No significant changes were found in most pulmonary function indices (Table 3). On the other hand, some impulse oscillometry system parameters improved significantly at the end of the 2-week study period (Figure 3). In particular, the significant improvements in R5–R20 and R5–R20 reactance at 5 Hz indices may be of clinical importance. The indices of standard pulmonary function tests, such as FEV1, mainly reflect the condition of the large central airways, and do not adequately reflect the condition of the peripheral airways. Furthermore, because patients in the present study had previously been treated regularly with tiotropium, narrowing of the central airways may have been treated already. Prior use of this medication may also be a reason why standard pulmonary function indices did not improve significantly. The impulse oscillometry system can describe both central and peripheral airways resistance in COPD,13 and significant improvements were seen in whole airway and distal airway indices using this technique in the present study. Considering that dyspnea sympoms in COPD are mainly caused by trapped air in narrowed peripheral airways and destruction of alveoli, the peripheral airway is a therapeutic target in COPD. The particle size of inhaled drugs affects delivery of the drug to the peripheral airways.14,15 Compared with the larger particles of powdered tiotropium (almost 5 μm),16 the average particle diameter of procaterol is about 2 μm. Inhaled procaterol particles can reach the peripheral airways and diminish air trapping there.17 This reduction in damage to the peripheral airways can lead to improvement in symptoms of dyspnea and quality of life.
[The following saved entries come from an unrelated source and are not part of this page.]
-- pv_equiv track=rewrite | github.com/Y4tacker/Web-Security | CommonlyUsedScripts/Python无数字shell/source.py | getNumber2
-- ===== SOURCE A (Python) =====
-- def getNumber2(number):
--     number = int(number)
--     if number in [-2, -1, 0, 1]:
--         return ["~([]<())", "~([]<[])",
--                 "([]<[])", "([]<())"][number + 2]
--
--     if number % 2:
--         return "~%s" % getNumber2(~number)
--     else:
--         return "(%s<<([]<()))" % getNumber2(number / 2)
-- ===== SOURCE B (Python) =====
-- def getNumber2(number):
--     number = int(number)
--     # Phase 1: record the reduction ops (True = "~"-complement step, False = halving step)
--     ops = []
--     while number not in (-2, -1, 0, 1):
--         if number % 2:
--             ops.append(True)
--             number = ~number
--         else:
--             ops.append(False)
--             number = int(number / 2)  # keep A's float-division-then-int semantics
--     # Phase 2: rebuild the expression from the base string, innermost wrapper first
--     s = ("~([]<())", "~([]<[])", "([]<[])", "([]<())")[number + 2]
--     for odd in reversed(ops):
--         s = "~" + s if odd else "(" + s + "<<([]<()))"
--     return s
-- ===== Notes on version B (the rewrite author's own statement) =====
-- stated objective: alternative
-- what changed: Replaced A's self-recursion by a two-phase iterative algorithm: a first loop reduces the number while recording the sequence of ops in a list, then a second loop folds over the reversed op list to wrap the base string.
import Mathlib
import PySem

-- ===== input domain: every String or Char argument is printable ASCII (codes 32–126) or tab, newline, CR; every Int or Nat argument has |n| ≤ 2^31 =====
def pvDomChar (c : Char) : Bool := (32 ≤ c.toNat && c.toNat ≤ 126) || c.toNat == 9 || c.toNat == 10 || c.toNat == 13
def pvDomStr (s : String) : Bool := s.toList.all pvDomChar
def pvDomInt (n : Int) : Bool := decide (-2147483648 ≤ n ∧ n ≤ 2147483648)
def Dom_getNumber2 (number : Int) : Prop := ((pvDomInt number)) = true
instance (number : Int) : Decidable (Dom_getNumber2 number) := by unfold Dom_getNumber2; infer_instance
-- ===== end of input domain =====

-- B replaces A's self-recursion by two staged loops: one records the reduction ops in a list,
-- the other folds the reversed list to wrap the base string (alternative decomposition, no speed claim).
-- Both ports are total via a fuel counter (2*|n|+4 strictly dominates the step measure, proved below); the fuel-0 branch is unreachable.

-- ===== PORT A =====
-- `number % 2` with positive divisor: Lean's Int.emod agrees with Python here.
-- `getNumber2(number / 2)` is float division then int(); number is even in that branch, so it
-- equals exact integer division (|number| ≤ 2^31 < 2^53 keeps the float exact either way).
-- `~number` is `-number - 1`; the list index `number + 2` is always in range in its branch.
def getNumber2Go : Nat → Int → String
  | 0, _ => ""
  | fuel + 1, number =>
    if number = -2 ∨ number = -1 ∨ number = 0 ∨ number = 1 then
      ((PySem.List.pyGet? ["~([]<())", "~([]<[])", "([]<[])", "([]<())"] (number + 2)).getD "")
    else if number % 2 = 1 then
      "~" ++ getNumber2Go fuel (-number - 1)
    else
      "(" ++ getNumber2Go fuel (number / 2) ++ "<<([]<()))"

def getNumber2 (number : Int) : String :=
  getNumber2Go (2 * number.natAbs + 4) number

-- ===== PORT B =====
-- phase 1 of Source B: the while loop, recording the ops list (True = complement, False = halve)
def gn2AltSteps : Nat → List Bool → Int → List Bool × Int
  | 0, ops, n => (ops, n)
  | fuel + 1, ops, n =>
    if n = -2 ∨ n = -1 ∨ n = 0 ∨ n = 1 then
      (ops, n)
    else if n % 2 = 1 then
      gn2AltSteps fuel (ops ++ [true]) (-n - 1)
    else
      gn2AltSteps fuel (ops ++ [false]) (n / 2)

-- phase 2 of Source B: one wrapping step of the rebuild loop
def gn2AltWrap (s : String) (odd : Bool) : String :=
  if odd then "~" ++ s else "(" ++ s ++ "<<([]<()))"

def getNumber2_alt (number : Int) : String :=
  let r := gn2AltSteps (2 * number.natAbs + 4) [] number
  let base := (PySem.List.pyGet? ["~([]<())", "~([]<[])", "([]<[])", "([]<())"] (r.2 + 2)).getD ""
  r.1.reverse.foldl gn2AltWrap base

-- ===== PRECONDITION & SPEC =====
def Spec_getNumber2 (number : Int) (out : String) : Prop := out = getNumber2_alt number
instance (number : Int) (out : String) : Decidable (Spec_getNumber2 number out) := by unfold Spec_getNumber2; infer_instance

-- ===== CLAIM (what is proved, stated in full; the proofs are below) =====
def Claim_equal_getNumber2 : Prop := ∀ (number : Int), Dom_getNumber2 number → Spec_getNumber2 number (getNumber2 number)

-- ===== LEMMAS AND PROOFS =====

-- the step measure: strictly decreases at each recursive call, and is < 2*|n|+4
def gn2Measure (n : Int) : Nat :=
  2 * n.natAbs + (if 1 < n ∧ n % 2 = 1 then 3 else 0)

theorem gn2Measure_lt_fuel (n : Int) : gn2Measure n < 2 * n.natAbs + 4 := by
  simp only [gn2Measure]; split_ifs <;> omega

theorem gn2_dec_odd (n : Int) (h : ¬(n = -2 ∨ n = -1 ∨ n = 0 ∨ n = 1)) (ho : n % 2 = 1) :
    gn2Measure (-n - 1) < gn2Measure n := by
  simp only [gn2Measure]; split_ifs <;> omega

theorem gn2_dec_even (n : Int) (h : ¬(n = -2 ∨ n = -1 ∨ n = 0 ∨ n = 1)) (ho : ¬n % 2 = 1) :
    gn2Measure (n / 2) < gn2Measure n := by
  simp only [gn2Measure]; split_ifs <;> omega

-- loop invariant: rebuilding from B's recorded steps wraps A's value under the pending ops
theorem gn2AltSteps_rebuild (fuel : Nat) (ops : List Bool) (n : Int)
    (hf : gn2Measure n < fuel) :
    (let r := gn2AltSteps fuel ops n;
     r.1.reverse.foldl gn2AltWrap
       ((PySem.List.pyGet? ["~([]<())", "~([]<[])", "([]<[])", "([]<())"] (r.2 + 2)).getD ""))
    = ops.reverse.foldl gn2AltWrap (getNumber2Go fuel n) := by
  induction fuel generalizing ops n with
  | zero => omega
  | succ fuel ih =>
    by_cases hb : n = -2 ∨ n = -1 ∨ n = 0 ∨ n = 1
    · simp only [gn2AltSteps, getNumber2Go, if_pos hb]
    · by_cases ho : n % 2 = 1
      · simp only [gn2AltSteps, getNumber2Go, if_neg hb, if_pos ho]
        rw [ih _ _ (by have := gn2_dec_odd n hb ho; omega)]
        simp [gn2AltWrap]
      · simp only [gn2AltSteps, getNumber2Go, if_neg hb, if_neg ho]
        rw [ih _ _ (by have := gn2_dec_even n hb ho; omega)]
        simp [gn2AltWrap]

-- ===== VERDICT (by name: the statement is the Claim_ definition above) =====
theorem getNumber2_spec : Claim_equal_getNumber2 := by
  intro number _
  unfold Spec_getNumber2 getNumber2 getNumber2_alt
  rw [gn2AltSteps_rebuild _ _ _ (gn2Measure_lt_fuel number)]
  simp
-- pv_equiv track=rewrite | github.com/Alvaropz/Python_problems_BinarySearch | 1. Easy/longest_aliteration/longest_aliteration.py | longest_aliteration
-- ===== SOURCE A (Python) =====
-- def longest_aliteration(words):
--     if len(words) != 0:
--         max_contiguous = 0
--         for index, word_ref in enumerate(words):
--             char = word_ref[0]
--             temp_contigiuous = 1
--             for new_index in range(index+1, len(words)):
--                 if char == words[new_index][0]:
--                     temp_contigiuous += 1
--                 else:
--                     break
--             if temp_contigiuous > max_contiguous:
--                 max_contiguous = temp_contigiuous
--         return max_contiguous
--     return 0
-- ===== SOURCE B (Python) =====
-- def longest_aliteration(words):
--     best = 0
--     cur = 0
--     prev = None
--     for w in words:
--         c = w[0]
--         cur = cur + 1 if c == prev else 1
--         prev = c
--         if cur > best:
--             best = cur
--     return best
-- ===== Notes on version B (the rewrite author's own statement) =====
-- stated objective: faster
-- what changed: Replaced the nested re-scan from every index by a single pass that tracks the current run length and the maximum seen.
import Mathlib
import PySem

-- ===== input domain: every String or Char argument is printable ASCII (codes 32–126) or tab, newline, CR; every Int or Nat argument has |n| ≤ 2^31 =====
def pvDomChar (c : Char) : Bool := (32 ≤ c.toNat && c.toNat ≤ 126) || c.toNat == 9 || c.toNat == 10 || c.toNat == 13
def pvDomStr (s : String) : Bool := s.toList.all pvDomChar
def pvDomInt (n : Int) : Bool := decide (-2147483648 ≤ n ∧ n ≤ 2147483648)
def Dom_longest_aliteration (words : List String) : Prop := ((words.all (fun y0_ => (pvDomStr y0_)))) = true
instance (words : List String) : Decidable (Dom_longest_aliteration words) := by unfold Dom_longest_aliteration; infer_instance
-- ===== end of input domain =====

-- B replaces A's quadratic rescan-from-every-index by a single pass tracking the current
-- run length and the maximum (faster, asymptotic).


-- ===== PORT A =====
-- w[0]; exact whenever w ≠ "" (guaranteed by Pre_; on "" Python raises IndexError)
def pvFirst (w : String) : Char := (PySem.Str.pyGet? w 0).getD ' '

-- the inner 'for new_index in range(index+1, len(words))' loop with its break;
-- words[new_index] via pyGetD (the index is always in range here)
def pvInnerA (c : Char) (words : List String) : List Int → Int → Int
  | [], temp => temp
  | j :: rest, temp =>
    if c = pvFirst (PySem.List.pyGetD words j "") then pvInnerA c words rest (temp + 1)
    else temp

-- the outer 'for index, word_ref in enumerate(words)' loop, accumulator max_contiguous
def pvOuterA (words : List String) : List (Int × String) → Int → Int
  | [], m => m
  | (i, w) :: rest, m =>
    let c := pvFirst w
    let t := pvInnerA c words (PySem.List.pyRange (i + 1) (words.length : Int) 1) 1
    pvOuterA words rest (if t > m then t else m)

def longest_aliteration (words : List String) : Int :=
  if words.length ≠ 0 then pvOuterA words (PySem.List.enumerate words) 0 else 0

-- ===== PORT B =====
-- single pass: prev = first letter of the previous word, cur = current run, best = max
def pvScanB : List String → Option Char → Int → Int → Int
  | [], _, _, best => best
  | w :: rest, prev, cur, best =>
    let c := pvFirst w
    let cur' := if some c = prev then cur + 1 else 1
    pvScanB rest (some c) cur' (if cur' > best then cur' else best)

def longest_aliteration_alt (words : List String) : Int := pvScanB words none 0 0

-- ===== PRECONDITION & SPEC =====
-- Pre_ excludes lists containing an empty string: there both A and B raise IndexError on w[0].
def Pre_longest_aliteration (words : List String) : Prop := ∀ w ∈ words, w ≠ ""
instance (words : List String) : Decidable (Pre_longest_aliteration words) := by
  unfold Pre_longest_aliteration; infer_instance
def pvWitness_longest_aliteration : List String := ["ab", "ax", "by"]

def Spec_longest_aliteration (words : List String) (out : Int) : Prop := out = longest_aliteration_alt words
instance (words : List String) (out : Int) : Decidable (Spec_longest_aliteration words out) := by unfold Spec_longest_aliteration; infer_instance

-- ===== CLAIM (what is proved, stated in full; the proofs are below) =====
def Claim_equal_longest_aliteration : Prop := ∀ (words : List String), Dom_longest_aliteration words → Pre_longest_aliteration words → Spec_longest_aliteration words (longest_aliteration words)

-- ===== LEMMAS AND PROOFS =====

-- length of the run of first letter c at the head of cs
def pvRun (c : Char) (cs : List Char) : Int := ((cs.takeWhile (· == c)).length : Int)

-- A's answer as a clean recursion on the list of first letters
def pvAmax : List Char → Int
  | [] => 0
  | c :: rest => max (1 + pvRun c rest) (pvAmax rest)

-- B's scan on the list of first letters
def pvGoB : List Char → Option Char → Int → Int → Int
  | [], _, _, best => best
  | c :: rest, prev, cur, best =>
    let cur' := if some c = prev then cur + 1 else 1
    pvGoB rest (some c) cur' (if cur' > best then cur' else best)

-- maximum of the cur' values B will produce on cs, starting from state (p, cur)
def pvK (p : Option Char) (cur : Int) : List Char → Int
  | [] => 0
  | c :: rest =>
    let cur' := if some c = p then cur + 1 else 1
    max cur' (pvK (some c) cur' rest)

theorem pvScanB_eq_goB (ws : List String) (p : Option Char) (cur best : Int) :
    pvScanB ws p cur best = pvGoB (ws.map pvFirst) p cur best := by
  induction ws generalizing p cur best with
  | nil => rfl
  | cons w rest ih => simp [pvScanB, pvGoB, ih]

theorem pvRun_nonneg (c : Char) (cs : List Char) : 0 ≤ pvRun c cs := by
  simp [pvRun]

theorem pvRun_cons (c d : Char) (rest : List Char) :
    pvRun c (d :: rest) = if d = c then 1 + pvRun c rest else 0 := by
  by_cases h : d = c
  · simp [pvRun, h]; omega
  · simp [pvRun, h]

theorem pvAmax_nonneg (cs : List Char) : 0 ≤ pvAmax cs := by
  induction cs with
  | nil => simp [pvAmax]
  | cons c rest ih => simp [pvAmax]; right; exact ih

theorem pvGoB_eq_max_K (cs : List Char) : ∀ (p : Option Char) (cur best : Int), 0 ≤ best →
    pvGoB cs p cur best = max best (pvK p cur cs) := by
  induction cs with
  | nil => intro p cur best hb; simp [pvGoB, pvK]; omega
  | cons c rest ih =>
    intro p cur best hb
    simp only [pvGoB, pvK]
    rw [ih (some c) _ _ (by omega)]
    omega

theorem pvK_amax (rest : List Char) : ∀ (c : Char) (cur : Int), 0 ≤ cur →
    max cur (pvK (some c) cur rest) = max (cur + pvRun c rest) (pvAmax rest) := by
  induction rest with
  | nil => intro c cur hc; simp [pvK, pvRun, pvAmax]
  | cons d rest' ih =>
    intro c cur hc
    by_cases h : d = c
    · subst h
      simp [pvK, pvAmax, pvRun_cons]
      have h1 := ih d (cur + 1) (by omega)
      have h2 := ih d 1 (by omega)
      have h3 := pvRun_nonneg d rest'
      omega
    · simp only [pvK, pvAmax, pvRun_cons, Option.some.injEq, if_neg h]
      have h2 := ih d 1 (by omega)
      have h3 := pvRun_nonneg d rest'
      omega

theorem pvInnerA_eq (words : List String) (c : Char) :
    ∀ (k : Nat) (t : Int), pvInnerA c words (PySem.List.pyRange (k : Int) (words.length : Int) 1) t
      = t + pvRun c ((words.map pvFirst).drop k) := by
  intro k
  induction hn : words.length - k generalizing k with
  | zero =>
    intro t
    have hk : words.length ≤ k := by omega
    rw [PySem.List.pyRange_one_eq_nil (by exact_mod_cast hk)]
    rw [List.drop_eq_nil_of_le (by simpa using hk)]
    simp [pvInnerA, pvRun]
  | succ n ih =>
    intro t
    have hk : k < words.length := by omega
    rw [PySem.List.pyRange_one_cons (by exact_mod_cast hk)]
    have hdrop : (words.map pvFirst).drop k
        = pvFirst words[k] :: (words.map pvFirst).drop (k + 1) := by
      rw [← List.getElem_cons_drop (by simpa using hk)]
      simp
    simp only [pvInnerA]
    have hget : PySem.List.pyGetD words (k : Int) "" = words[k] := by
      rw [PySem.List.pyGetD_natCast]
      exact List.getD_eq_getElem words "" hk
    rw [hget, hdrop, pvRun_cons]
    by_cases h : c = pvFirst words[k]
    · rw [if_pos h, if_pos h.symm]
      have : ((k : Int) + 1) = ((k + 1 : Nat) : Int) := by push_cast; ring
      rw [this, ih (k + 1) (by omega)]
      ring
    · rw [if_neg h, if_neg (fun he => h he.symm)]
      ring

theorem pvOuterA_eq (words : List String) :
    ∀ (k : Nat) (m : Int), 0 ≤ m →
      pvOuterA words (PySem.List.enumerate (words.drop k) (k : Int)) m
        = max m (pvAmax ((words.map pvFirst).drop k)) := by
  intro k
  induction hn : words.length - k generalizing k with
  | zero =>
    intro m hm
    rw [List.drop_eq_nil_of_le (show words.length ≤ k by omega),
        List.drop_eq_nil_of_le (show (words.map pvFirst).length ≤ k by
          simpa using (show words.length ≤ k by omega))]
    simp [PySem.List.enumerate, pvOuterA, pvAmax]
    omega
  | succ n ih =>
    intro m hm
    have hk : k < words.length := by omega
    have hdropw : words.drop k = words[k] :: words.drop (k + 1) :=
      (List.getElem_cons_drop hk).symm
    have hdrop : (words.map pvFirst).drop k
        = pvFirst words[k] :: (words.map pvFirst).drop (k + 1) := by
      rw [← List.getElem_cons_drop (by simpa using hk)]
      simp
    rw [hdropw, PySem.List.enumerate_cons]
    simp only [pvOuterA]
    have hcast : ((k : Int) + 1) = ((k + 1 : Nat) : Int) := by push_cast; ring
    rw [hcast, pvInnerA_eq words _ (k + 1) 1, ih (k + 1) (by omega) _ (by omega)]
    rw [hdrop]
    simp only [pvAmax]
    have h3 := pvRun_nonneg (pvFirst words[k]) ((words.map pvFirst).drop (k + 1))
    omega

theorem pvK_nonneg_aux (c : Char) (rest : List Char) :
    max 1 (pvK (some c) 1 rest) = max (1 + pvRun c rest) (pvAmax rest) :=
  pvK_amax rest c 1 (by omega)

-- ===== VERDICT (by name: the statement is the Claim_ definition above) =====
theorem longest_aliteration_spec : Claim_equal_longest_aliteration := by
  intro words _ _
  unfold Spec_longest_aliteration longest_aliteration longest_aliteration_alt
  rw [pvScanB_eq_goB]
  cases words with
  | nil => simp [pvGoB]
  | cons w rest =>
    rw [if_pos (by simp)]
    have hA : pvOuterA (w :: rest) (PySem.List.enumerate (w :: rest)) 0
        = max 0 (pvAmax ((w :: rest).map pvFirst)) := by
      have := pvOuterA_eq (w :: rest) 0 0 (by omega)
      simpa using this
    rw [hA]
    have hB : pvGoB ((w :: rest).map pvFirst) none 0 0
        = max 0 (pvK none 0 ((w :: rest).map pvFirst)) :=
      pvGoB_eq_max_K _ none 0 0 (by omega)
    rw [hB]
    simp only [List.map_cons, pvK, pvAmax]
    rw [if_neg (by simp)]
    have h1 := pvK_nonneg_aux (pvFirst w) (rest.map pvFirst)
    have h2 := pvAmax_nonneg (rest.map pvFirst)
    have h3 := pvRun_nonneg (pvFirst w) (rest.map pvFirst)
    omega
-- indexing helper: cols[i] for a nonnegative in-range Int index
theorem pyGetD_toNat (cs : List Int) (i : Int) (n : Nat) (he : i = (n : Int))
    (h1 : n < cs.length) : PySem.List.pyGetD cs i 0 = cs[n] := by
  subst he
  rw [PySem.List.pyGetD_natCast]
  exact List.getD_eq_getElem _ _ h1

theorem mem_pvRowOps (cs : List Int) (r u v : Int) :
    (u, v) ∈ pvRowOps cs r ↔ r = u ∧ (∃ i : Nat, ∃ hi : i + 1 < cs.length,
      cs[i]'(by omega) + 2 ≤ v ∧ v < cs[i+1]'hi - 1) := by
  unfold pvRowOps
  simp only [List.mem_flatMap, List.mem_map, PySem.List.mem_pyRange_one, Prod.mk.injEq,
    PySem.List.len_eq]
  constructor
  · rintro ⟨i, ⟨hi0, hi1⟩, k, ⟨hk1, hk2⟩, he1, he2⟩
    subst he1; subst he2
    have hn1 : i.toNat + 1 < cs.length := by omega
    have e1 := pyGetD_toNat cs i i.toNat (by omega) (by omega)
    have e2 := pyGetD_toNat cs (i + 1) (i.toNat + 1) (by omega) hn1
    exact ⟨rfl, i.toNat, hn1, by omega, by omega⟩
  · rintro ⟨rfl, n, hn, hv1, hv2⟩
    have e1 := pyGetD_toNat cs (n : Int) n rfl (by omega)
    have e2 := pyGetD_toNat cs ((n : Int) + 1) (n + 1) (by push_cast; ring) hn
    exact ⟨(n : Int), ⟨by omega, by omega⟩, v, ⟨by omega, by omega⟩, rfl, rfl⟩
As mentioned earlier, we found no correlations between dyspnea symptom scores, impulse oscillometry system parameters, SGRQ scores, or pulmonary function parameters. The major reason for this may be that dyspnea symptoms are too complicated to be described only by the present commonly used measurement indices.

Finally, this study indicates that use of supplementary inhaled procaterol can significantly improve peripheral airways function in patients with severe COPD (Stage III), can lead to improvement in symptoms of dyspnea brought on by ordinary daily activities, and can enhance quality of life. Supplementary inhaled procaterol may be a useful therapy for prevention of progression of staging in severe COPD.